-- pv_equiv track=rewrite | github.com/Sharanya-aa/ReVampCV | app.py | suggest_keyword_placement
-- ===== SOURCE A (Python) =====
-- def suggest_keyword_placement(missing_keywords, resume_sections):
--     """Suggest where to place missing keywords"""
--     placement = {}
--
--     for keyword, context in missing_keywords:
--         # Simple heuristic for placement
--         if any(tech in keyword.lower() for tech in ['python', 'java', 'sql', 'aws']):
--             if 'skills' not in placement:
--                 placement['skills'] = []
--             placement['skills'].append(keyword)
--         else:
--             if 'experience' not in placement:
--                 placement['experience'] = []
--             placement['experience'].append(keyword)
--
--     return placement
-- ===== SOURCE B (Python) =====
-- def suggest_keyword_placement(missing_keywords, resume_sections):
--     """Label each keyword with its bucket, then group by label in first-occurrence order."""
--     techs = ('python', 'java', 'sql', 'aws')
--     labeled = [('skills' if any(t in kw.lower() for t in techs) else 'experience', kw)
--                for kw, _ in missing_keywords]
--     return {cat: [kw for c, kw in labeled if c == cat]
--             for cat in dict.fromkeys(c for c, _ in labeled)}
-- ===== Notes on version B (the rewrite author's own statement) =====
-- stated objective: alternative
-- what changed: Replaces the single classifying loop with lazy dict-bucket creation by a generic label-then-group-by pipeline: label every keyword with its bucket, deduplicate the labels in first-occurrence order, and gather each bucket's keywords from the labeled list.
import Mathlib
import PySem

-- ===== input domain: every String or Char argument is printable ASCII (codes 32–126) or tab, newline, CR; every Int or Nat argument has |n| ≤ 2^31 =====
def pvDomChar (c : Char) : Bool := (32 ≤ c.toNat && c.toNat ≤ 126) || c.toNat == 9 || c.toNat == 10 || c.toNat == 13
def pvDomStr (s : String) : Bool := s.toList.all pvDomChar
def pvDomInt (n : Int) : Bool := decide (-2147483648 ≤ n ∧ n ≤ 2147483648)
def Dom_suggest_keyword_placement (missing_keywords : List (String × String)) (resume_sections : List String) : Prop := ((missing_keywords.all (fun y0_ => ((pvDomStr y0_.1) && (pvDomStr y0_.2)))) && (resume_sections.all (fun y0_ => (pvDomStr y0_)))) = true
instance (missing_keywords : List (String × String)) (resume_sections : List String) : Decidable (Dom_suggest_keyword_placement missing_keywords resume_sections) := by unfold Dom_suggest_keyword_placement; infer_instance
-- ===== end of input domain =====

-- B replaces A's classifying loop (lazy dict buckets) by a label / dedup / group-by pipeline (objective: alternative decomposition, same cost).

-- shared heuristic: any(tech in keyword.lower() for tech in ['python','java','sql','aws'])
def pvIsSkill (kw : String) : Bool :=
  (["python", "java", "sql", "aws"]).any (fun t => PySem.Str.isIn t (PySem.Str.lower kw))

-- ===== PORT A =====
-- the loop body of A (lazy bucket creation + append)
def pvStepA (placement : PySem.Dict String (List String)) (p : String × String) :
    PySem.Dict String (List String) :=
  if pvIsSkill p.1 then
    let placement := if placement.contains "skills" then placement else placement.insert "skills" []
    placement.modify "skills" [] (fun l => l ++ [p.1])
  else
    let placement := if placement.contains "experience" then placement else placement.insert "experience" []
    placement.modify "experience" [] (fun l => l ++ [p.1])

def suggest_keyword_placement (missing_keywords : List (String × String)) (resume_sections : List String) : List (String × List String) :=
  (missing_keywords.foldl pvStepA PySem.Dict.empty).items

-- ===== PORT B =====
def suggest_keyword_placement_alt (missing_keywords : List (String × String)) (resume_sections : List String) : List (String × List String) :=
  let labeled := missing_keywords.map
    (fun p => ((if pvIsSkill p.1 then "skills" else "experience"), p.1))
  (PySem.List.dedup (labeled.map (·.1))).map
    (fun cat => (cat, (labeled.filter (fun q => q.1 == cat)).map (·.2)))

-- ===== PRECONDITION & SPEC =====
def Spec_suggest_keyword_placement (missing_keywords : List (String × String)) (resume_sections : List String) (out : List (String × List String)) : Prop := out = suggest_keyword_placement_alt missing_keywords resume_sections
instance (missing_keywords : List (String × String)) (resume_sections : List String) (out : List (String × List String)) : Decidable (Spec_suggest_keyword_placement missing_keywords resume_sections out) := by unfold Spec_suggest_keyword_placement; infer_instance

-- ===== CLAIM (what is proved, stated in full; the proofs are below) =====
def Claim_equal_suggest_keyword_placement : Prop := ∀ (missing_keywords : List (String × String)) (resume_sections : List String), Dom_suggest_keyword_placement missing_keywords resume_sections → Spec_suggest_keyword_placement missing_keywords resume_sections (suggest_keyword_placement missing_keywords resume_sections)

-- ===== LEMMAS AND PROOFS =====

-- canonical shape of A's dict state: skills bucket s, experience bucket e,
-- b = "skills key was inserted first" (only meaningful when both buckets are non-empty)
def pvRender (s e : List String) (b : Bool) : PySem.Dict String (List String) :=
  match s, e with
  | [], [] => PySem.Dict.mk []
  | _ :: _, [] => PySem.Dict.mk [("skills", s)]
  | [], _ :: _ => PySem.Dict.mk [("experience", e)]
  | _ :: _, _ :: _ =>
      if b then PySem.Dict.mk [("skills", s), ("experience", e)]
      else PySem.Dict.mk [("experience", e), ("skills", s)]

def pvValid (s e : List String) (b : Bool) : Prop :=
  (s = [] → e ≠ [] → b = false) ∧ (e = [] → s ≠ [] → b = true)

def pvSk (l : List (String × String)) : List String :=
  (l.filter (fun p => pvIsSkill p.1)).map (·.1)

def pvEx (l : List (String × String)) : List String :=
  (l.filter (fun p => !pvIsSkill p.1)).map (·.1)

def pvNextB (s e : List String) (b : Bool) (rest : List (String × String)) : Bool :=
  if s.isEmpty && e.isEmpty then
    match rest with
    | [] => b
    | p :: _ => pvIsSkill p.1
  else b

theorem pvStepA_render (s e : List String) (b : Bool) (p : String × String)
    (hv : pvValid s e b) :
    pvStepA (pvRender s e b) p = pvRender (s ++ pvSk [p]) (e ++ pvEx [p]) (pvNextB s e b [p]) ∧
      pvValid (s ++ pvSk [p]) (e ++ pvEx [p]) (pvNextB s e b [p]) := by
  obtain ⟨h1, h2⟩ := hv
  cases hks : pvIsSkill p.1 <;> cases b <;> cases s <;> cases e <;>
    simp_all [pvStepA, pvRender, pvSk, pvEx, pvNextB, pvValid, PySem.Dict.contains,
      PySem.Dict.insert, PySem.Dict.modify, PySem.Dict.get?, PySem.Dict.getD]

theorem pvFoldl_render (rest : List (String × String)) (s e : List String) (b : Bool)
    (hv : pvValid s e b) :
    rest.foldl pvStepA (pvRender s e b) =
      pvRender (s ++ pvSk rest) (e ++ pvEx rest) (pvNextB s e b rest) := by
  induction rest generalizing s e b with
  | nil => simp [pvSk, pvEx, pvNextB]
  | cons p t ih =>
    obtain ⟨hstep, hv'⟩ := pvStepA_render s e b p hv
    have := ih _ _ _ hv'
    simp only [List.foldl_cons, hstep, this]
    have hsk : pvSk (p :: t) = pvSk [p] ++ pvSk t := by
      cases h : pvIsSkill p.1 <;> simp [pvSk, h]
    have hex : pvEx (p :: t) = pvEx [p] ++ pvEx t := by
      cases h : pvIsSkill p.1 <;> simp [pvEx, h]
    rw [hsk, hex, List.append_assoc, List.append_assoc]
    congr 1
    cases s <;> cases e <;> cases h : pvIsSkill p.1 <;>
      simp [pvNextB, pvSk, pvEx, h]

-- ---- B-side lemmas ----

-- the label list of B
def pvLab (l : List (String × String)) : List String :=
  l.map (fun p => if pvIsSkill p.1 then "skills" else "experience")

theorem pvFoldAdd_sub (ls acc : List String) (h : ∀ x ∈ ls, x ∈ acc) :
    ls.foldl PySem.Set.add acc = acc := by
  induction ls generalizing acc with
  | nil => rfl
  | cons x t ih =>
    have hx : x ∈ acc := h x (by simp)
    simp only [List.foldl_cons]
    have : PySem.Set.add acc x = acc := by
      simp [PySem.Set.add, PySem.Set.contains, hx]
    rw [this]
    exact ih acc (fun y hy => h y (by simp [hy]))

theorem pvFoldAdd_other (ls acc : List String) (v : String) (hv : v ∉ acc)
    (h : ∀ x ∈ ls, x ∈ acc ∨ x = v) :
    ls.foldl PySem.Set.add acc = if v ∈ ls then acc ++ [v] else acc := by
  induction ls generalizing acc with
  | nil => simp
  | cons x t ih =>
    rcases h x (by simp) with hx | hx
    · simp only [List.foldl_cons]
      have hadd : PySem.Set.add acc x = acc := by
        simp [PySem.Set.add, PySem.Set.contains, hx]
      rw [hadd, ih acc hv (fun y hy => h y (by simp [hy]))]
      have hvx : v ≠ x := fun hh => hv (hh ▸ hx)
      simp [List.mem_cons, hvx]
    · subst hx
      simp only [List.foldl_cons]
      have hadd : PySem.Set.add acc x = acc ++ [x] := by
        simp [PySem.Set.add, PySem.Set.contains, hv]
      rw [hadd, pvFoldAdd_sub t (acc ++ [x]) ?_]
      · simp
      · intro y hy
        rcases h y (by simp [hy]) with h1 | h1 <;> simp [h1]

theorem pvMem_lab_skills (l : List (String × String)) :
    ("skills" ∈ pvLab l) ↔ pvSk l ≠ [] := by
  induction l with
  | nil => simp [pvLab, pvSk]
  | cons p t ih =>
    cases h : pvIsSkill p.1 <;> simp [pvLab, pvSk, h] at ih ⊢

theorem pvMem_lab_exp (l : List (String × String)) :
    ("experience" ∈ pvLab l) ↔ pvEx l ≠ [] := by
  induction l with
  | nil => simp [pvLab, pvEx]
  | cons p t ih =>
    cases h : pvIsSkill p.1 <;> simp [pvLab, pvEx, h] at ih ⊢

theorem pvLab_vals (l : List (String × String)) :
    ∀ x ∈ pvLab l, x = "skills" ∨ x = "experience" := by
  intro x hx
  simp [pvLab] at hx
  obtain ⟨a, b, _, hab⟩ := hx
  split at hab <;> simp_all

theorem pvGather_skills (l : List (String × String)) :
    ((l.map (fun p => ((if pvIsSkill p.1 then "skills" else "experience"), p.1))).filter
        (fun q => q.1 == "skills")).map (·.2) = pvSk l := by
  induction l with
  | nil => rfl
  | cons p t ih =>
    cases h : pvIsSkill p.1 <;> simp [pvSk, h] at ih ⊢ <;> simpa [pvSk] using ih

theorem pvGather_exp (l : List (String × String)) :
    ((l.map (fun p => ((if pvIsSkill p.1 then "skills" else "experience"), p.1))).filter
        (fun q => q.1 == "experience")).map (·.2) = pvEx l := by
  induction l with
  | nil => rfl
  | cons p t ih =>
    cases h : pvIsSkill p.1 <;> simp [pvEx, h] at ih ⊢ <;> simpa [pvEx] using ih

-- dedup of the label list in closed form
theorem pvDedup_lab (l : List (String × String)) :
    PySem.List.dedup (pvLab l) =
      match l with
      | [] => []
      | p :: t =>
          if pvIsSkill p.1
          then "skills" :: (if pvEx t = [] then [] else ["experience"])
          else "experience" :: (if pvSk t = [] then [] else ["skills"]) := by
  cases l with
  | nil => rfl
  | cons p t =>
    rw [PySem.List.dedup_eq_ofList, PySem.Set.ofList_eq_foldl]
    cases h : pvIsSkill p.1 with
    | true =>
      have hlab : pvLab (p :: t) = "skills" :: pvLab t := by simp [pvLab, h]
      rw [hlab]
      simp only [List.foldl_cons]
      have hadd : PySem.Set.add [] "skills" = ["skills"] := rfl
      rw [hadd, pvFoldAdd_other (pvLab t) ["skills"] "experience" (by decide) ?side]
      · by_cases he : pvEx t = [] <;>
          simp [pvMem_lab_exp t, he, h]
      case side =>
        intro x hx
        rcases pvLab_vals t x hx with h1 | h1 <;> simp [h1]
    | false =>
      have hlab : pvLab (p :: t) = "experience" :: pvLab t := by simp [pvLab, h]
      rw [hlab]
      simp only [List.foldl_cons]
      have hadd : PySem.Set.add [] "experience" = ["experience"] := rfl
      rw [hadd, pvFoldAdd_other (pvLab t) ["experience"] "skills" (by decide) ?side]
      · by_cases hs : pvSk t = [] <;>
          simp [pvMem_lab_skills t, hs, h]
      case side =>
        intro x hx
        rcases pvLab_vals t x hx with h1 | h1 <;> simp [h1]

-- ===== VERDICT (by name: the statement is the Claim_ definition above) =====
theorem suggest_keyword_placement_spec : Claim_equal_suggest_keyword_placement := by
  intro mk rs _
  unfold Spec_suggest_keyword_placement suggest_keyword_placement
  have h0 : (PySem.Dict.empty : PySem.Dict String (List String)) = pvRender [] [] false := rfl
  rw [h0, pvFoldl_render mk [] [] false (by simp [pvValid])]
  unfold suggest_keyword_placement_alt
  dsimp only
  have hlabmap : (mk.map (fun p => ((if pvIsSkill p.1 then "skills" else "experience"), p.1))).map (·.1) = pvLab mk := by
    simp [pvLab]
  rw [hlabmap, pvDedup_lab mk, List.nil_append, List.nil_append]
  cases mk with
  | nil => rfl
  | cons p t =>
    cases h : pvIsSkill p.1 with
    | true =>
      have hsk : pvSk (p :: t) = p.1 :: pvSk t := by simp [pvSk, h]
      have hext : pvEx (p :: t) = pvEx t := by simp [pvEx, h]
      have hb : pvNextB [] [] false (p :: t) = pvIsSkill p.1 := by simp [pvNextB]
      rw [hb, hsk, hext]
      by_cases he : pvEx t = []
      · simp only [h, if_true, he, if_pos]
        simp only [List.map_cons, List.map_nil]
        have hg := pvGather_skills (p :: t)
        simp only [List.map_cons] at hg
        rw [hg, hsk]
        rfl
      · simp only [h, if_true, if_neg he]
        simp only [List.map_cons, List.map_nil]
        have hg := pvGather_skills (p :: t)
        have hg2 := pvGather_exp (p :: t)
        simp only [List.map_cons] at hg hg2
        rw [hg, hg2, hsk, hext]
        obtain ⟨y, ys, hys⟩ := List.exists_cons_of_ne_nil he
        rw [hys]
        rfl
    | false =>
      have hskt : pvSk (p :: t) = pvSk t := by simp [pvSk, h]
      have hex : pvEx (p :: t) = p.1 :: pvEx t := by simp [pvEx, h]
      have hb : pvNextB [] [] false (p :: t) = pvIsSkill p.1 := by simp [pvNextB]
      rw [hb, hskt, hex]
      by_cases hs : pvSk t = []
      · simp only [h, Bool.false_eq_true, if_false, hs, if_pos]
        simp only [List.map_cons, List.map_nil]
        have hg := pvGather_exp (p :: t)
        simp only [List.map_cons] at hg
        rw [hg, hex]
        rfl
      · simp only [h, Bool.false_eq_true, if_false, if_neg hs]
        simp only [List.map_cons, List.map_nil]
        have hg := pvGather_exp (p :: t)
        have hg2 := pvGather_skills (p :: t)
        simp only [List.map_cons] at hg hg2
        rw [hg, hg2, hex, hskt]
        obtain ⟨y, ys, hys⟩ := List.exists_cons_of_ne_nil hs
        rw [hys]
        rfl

--

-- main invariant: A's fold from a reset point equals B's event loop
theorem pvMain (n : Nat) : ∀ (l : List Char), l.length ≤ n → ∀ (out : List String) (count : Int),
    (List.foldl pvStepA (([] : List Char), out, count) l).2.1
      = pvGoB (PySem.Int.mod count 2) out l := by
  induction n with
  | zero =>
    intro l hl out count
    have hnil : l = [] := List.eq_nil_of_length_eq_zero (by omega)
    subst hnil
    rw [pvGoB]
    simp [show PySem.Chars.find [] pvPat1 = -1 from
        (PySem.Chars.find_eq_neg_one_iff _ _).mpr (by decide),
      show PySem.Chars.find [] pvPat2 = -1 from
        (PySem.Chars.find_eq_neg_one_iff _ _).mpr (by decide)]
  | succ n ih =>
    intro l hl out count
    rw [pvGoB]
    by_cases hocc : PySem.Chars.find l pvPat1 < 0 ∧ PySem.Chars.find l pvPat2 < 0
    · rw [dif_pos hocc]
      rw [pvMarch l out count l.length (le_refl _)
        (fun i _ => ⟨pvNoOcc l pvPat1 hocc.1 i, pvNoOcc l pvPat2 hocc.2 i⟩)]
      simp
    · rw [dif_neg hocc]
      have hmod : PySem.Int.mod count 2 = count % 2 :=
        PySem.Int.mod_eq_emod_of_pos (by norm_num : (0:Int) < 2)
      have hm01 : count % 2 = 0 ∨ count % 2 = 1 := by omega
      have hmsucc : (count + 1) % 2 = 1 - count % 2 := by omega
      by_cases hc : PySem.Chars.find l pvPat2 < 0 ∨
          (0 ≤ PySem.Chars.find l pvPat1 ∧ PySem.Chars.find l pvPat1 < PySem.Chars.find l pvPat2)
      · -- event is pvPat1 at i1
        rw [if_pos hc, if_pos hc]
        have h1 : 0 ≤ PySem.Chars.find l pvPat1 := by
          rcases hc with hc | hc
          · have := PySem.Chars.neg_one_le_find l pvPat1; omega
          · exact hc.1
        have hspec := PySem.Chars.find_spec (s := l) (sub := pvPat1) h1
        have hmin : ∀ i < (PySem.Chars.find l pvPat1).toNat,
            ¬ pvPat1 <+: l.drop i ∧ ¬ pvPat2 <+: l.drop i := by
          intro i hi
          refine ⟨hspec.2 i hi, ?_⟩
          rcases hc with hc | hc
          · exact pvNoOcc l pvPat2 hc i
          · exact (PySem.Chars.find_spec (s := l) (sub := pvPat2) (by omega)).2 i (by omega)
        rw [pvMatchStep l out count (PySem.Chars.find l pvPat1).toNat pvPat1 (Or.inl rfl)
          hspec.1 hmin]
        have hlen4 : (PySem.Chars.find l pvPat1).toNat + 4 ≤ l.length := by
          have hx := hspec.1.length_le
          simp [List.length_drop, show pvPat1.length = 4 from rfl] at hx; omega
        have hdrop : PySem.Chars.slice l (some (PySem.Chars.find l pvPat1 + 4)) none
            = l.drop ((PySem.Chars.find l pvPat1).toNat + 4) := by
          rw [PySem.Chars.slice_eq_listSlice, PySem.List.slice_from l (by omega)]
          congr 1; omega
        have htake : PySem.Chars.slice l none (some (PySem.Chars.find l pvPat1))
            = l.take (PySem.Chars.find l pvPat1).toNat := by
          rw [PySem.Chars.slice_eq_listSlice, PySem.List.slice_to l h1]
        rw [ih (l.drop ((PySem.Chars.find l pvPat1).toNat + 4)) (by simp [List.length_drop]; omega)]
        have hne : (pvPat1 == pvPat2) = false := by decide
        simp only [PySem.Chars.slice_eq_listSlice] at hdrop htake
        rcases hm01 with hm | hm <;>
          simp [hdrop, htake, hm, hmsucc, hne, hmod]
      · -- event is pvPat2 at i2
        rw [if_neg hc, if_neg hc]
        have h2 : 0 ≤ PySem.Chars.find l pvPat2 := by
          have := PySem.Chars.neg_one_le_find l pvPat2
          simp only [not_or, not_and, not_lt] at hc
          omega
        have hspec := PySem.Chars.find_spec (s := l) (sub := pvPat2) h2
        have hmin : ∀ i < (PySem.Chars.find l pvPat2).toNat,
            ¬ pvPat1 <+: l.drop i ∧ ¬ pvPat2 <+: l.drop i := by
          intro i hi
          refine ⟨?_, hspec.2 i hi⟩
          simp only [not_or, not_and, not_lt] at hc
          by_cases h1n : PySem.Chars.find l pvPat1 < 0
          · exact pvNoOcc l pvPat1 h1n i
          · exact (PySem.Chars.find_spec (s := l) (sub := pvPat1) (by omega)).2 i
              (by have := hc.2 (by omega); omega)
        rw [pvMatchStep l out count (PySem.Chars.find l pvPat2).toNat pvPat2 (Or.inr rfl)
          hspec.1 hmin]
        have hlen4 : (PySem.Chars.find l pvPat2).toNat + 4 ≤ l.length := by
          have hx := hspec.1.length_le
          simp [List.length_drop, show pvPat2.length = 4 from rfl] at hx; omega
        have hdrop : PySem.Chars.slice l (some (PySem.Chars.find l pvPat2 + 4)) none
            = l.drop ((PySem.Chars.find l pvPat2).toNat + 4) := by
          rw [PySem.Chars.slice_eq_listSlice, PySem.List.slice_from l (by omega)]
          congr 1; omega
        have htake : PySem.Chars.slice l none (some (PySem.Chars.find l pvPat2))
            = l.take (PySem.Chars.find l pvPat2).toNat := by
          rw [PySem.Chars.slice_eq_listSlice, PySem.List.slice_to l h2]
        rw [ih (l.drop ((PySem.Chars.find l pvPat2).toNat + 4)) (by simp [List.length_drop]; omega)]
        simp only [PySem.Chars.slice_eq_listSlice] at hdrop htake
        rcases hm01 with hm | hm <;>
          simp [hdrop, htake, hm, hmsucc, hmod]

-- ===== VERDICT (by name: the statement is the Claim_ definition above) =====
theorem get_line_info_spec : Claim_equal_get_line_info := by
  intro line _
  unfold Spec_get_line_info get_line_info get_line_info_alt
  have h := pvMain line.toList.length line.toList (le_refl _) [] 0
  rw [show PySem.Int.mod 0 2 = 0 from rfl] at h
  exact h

» Task statement
Set down, unchanged, only those lines above that fall between the line with "(List.foldl pvStepA (([]" and the line with "have hmsucc : (count", the two end lines included.

» Exercise output
    (List.foldl pvStepA (([] : List Char), out, count) l).2.1
      = pvGoB (PySem.Int.mod count 2) out l := by
  induction n with
  | zero =>
    intro l hl out count
    have hnil : l = [] := List.eq_nil_of_length_eq_zero (by omega)
    subst hnil
    rw [pvGoB]
    simp [show PySem.Chars.find [] pvPat1 = -1 from
        (PySem.Chars.find_eq_neg_one_iff _ _).mpr (by decide),
      show PySem.Chars.find [] pvPat2 = -1 from
        (PySem.Chars.find_eq_neg_one_iff _ _).mpr (by decide)]
  | succ n ih =>
    intro l hl out count
    rw [pvGoB]
    by_cases hocc : PySem.Chars.find l pvPat1 < 0 ∧ PySem.Chars.find l pvPat2 < 0
    · rw [dif_pos hocc]
      rw [pvMarch l out count l.length (le_refl _)
        (fun i _ => ⟨pvNoOcc l pvPat1 hocc.1 i, pvNoOcc l pvPat2 hocc.2 i⟩)]
      simp
    · rw [dif_neg hocc]
      have hmod : PySem.Int.mod count 2 = count % 2 :=
        PySem.Int.mod_eq_emod_of_pos (by norm_num : (0:Int) < 2)
      have hm01 : count % 2 = 0 ∨ count % 2 = 1 := by omega
      have hmsucc : (count + 1) % 2 = 1 - count % 2 := by omega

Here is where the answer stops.